100% worth it to me. I love typescript. Working on large enterprise applications where one function calls other function and it goes 10+ layers deep I don't know how I would work without typescript. Just being able to see this function takes argument of type FOO and returns type BAR[] is incredibly valuable.
One thing I often tell people is that if a particular technology makes it easier to work with code that's 10 layers deep, it will also make it more likely that people will write code 10 layers deep where they would previously do 5 layers.
Yes! This is one reason I really like Go. I'm not exuberant about it the way some folks are, but amidst ambivalence about some aspects of it, this is one thing it really gets right. While it's hardly impossible, it's not that easy to write completely impenetrable code Go.
Not in my experience. People will happily write 10 layers deep if you let them anyway. Technologies like Typescript make it easier for other people to untangle the mess.
As an example, what parameters does `manim.animation.creation.Create()` accept?
It was originally written without type hints. It looks like somebody has added them since I last used Manim (a couple of years ago) to make sense of the mess!

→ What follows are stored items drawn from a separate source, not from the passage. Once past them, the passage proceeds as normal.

lemma pv_getD_loop3 (checked e2 : List String) (ks : List String)
    (d : PySem.Dict String (List String)) (hnd : ks.Nodup) (k : String) :
    (ks.foldl (pvStepC checked e2) d).getD k []
    = if k ∈ ks ∧ checked.contains k = false then d.getD k [] ++ e2 else d.getD k [] := by
  induction ks generalizing d with
  | nil => simp
  | cons k0 ks ih =>
    obtain ⟨hk0ks, hnd'⟩ := List.nodup_cons.mp hnd
    rw [List.foldl_cons, ih _ hnd']
    by_cases hk : k = k0
    · subst hk
      rw [if_neg (fun hc => hk0ks hc.1)]
      by_cases hc : checked.contains k = true
      · rw [pv_stepC_of_checked _ _ _ _ hc,
            if_neg (fun hx : _ ∈ _ ∧ checked.contains k = false => Bool.false_ne_true (hx.2 ▸ hc))]
      · rw [Bool.not_eq_true] at hc
        rw [pv_stepC_of_not_checked _ _ _ _ hc, PySem.Dict.getD_insert, if_pos rfl,
            if_pos ⟨List.mem_cons_self, hc⟩]
    · have hstep : (pvStepC checked e2 d k0).getD k [] = d.getD k [] := by
        by_cases hc : checked.contains k0 = true
        · rw [pv_stepC_of_checked _ _ _ _ hc]
        · rw [Bool.not_eq_true] at hc
          rw [pv_stepC_of_not_checked _ _ _ _ hc, PySem.Dict.getD_insert, if_neg hk]
      rw [hstep]
      have e2' : (k ∈ k0 :: ks) = (k ∈ ks) := propext (List.mem_cons.trans (or_iff_right hk))
      simp only [e2']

In my extensive experience code with static types is always easier to follow than dynamically typed code. There's no contest.
That's a lot of layers for a codebase... I see that it could be useful in that situation, but since you presumably need to test and QA your code anyway you could also throw in a console log statement.
There is also JSDoc.
Although these solutions might not be quite as nice, I'd wager they'd save quite a bit of headache and time.